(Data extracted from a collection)
*** Begin section ***

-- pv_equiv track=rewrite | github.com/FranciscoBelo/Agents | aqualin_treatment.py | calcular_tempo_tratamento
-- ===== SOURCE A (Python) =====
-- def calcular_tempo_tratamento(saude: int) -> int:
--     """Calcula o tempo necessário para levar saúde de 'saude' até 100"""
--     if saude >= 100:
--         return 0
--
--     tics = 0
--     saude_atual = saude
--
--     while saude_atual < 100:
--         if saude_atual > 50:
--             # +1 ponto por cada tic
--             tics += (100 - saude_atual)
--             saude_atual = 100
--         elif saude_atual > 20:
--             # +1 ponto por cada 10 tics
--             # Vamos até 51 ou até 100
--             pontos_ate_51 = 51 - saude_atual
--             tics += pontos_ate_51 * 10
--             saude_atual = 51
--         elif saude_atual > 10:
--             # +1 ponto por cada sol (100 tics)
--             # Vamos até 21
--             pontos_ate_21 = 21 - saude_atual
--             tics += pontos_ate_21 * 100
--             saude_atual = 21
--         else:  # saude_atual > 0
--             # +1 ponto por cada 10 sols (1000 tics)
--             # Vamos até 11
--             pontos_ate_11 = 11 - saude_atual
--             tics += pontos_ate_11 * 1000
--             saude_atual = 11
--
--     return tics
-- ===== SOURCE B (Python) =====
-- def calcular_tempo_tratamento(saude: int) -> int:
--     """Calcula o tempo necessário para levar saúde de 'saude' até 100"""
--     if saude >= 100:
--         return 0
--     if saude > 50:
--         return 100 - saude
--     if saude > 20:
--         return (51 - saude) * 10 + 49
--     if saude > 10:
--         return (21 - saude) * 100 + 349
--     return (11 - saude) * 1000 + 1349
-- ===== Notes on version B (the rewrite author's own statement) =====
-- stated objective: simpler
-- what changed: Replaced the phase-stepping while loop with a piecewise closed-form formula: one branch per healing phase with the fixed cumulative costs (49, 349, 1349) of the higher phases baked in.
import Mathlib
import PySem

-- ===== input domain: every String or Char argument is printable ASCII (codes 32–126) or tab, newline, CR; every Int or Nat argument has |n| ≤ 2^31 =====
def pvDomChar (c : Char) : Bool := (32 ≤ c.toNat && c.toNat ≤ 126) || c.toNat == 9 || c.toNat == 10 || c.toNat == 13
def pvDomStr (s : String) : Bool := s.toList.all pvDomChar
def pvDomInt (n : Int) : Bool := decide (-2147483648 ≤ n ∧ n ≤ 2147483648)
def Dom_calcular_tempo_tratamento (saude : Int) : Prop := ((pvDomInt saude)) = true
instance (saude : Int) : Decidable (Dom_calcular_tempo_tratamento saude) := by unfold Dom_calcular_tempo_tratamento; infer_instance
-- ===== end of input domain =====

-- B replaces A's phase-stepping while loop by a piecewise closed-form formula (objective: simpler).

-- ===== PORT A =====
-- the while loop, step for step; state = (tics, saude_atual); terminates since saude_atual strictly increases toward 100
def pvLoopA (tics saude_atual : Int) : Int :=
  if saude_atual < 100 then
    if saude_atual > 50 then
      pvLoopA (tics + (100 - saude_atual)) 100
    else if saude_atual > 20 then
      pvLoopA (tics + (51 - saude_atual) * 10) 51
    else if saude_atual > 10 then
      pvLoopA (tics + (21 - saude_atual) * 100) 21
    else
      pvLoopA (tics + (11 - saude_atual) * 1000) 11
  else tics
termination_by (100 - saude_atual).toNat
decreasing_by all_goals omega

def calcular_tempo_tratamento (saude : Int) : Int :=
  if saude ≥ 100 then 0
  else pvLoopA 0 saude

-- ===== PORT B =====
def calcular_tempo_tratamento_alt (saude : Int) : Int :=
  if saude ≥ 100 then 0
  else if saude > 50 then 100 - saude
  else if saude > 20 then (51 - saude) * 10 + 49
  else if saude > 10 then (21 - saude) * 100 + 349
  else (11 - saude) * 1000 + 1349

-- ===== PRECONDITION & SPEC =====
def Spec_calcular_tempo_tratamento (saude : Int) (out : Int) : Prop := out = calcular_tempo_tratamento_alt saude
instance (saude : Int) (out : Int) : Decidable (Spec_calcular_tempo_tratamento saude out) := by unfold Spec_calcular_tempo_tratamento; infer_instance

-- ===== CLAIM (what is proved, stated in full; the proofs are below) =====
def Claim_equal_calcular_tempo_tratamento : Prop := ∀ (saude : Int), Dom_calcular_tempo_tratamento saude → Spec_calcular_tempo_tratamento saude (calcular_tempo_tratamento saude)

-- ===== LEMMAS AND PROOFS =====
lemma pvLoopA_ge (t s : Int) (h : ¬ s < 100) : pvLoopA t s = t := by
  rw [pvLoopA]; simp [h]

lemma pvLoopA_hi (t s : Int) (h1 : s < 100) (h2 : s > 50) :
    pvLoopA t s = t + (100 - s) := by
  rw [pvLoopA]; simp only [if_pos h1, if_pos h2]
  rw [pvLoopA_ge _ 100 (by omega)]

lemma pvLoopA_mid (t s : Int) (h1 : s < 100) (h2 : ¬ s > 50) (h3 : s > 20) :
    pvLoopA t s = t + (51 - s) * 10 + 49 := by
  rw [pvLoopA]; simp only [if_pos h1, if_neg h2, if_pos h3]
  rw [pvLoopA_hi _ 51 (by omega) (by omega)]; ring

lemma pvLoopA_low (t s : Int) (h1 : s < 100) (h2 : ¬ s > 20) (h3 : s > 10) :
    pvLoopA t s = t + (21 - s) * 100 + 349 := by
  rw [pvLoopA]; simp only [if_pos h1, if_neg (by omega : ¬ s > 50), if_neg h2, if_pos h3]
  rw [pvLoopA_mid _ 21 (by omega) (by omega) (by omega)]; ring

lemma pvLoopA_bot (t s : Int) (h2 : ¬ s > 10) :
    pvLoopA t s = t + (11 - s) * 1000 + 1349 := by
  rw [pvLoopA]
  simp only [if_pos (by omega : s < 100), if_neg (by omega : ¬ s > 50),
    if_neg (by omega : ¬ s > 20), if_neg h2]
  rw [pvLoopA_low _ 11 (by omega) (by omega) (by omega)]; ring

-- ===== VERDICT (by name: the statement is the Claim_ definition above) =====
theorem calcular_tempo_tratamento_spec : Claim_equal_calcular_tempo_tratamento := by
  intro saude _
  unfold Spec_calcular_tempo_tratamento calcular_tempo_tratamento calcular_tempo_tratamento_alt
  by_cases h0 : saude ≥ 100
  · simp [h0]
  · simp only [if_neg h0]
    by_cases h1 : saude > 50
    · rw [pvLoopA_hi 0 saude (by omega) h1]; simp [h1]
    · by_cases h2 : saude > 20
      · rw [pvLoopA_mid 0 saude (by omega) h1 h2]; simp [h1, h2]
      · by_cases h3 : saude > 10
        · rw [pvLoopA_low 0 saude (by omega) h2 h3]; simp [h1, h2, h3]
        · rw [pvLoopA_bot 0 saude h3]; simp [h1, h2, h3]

*** End section ***

Please copy the line that contains "h2 h3]; simp [h1, h2, h3]" and each line after it through the end of the records, exactly, and no other lines.

RESULT BELOW —
        · rw [pvLoopA_low 0 saude (by omega) h2 h3]; simp [h1, h2, h3]
        · rw [pvLoopA_bot 0 saude h3]; simp [h1, h2, h3]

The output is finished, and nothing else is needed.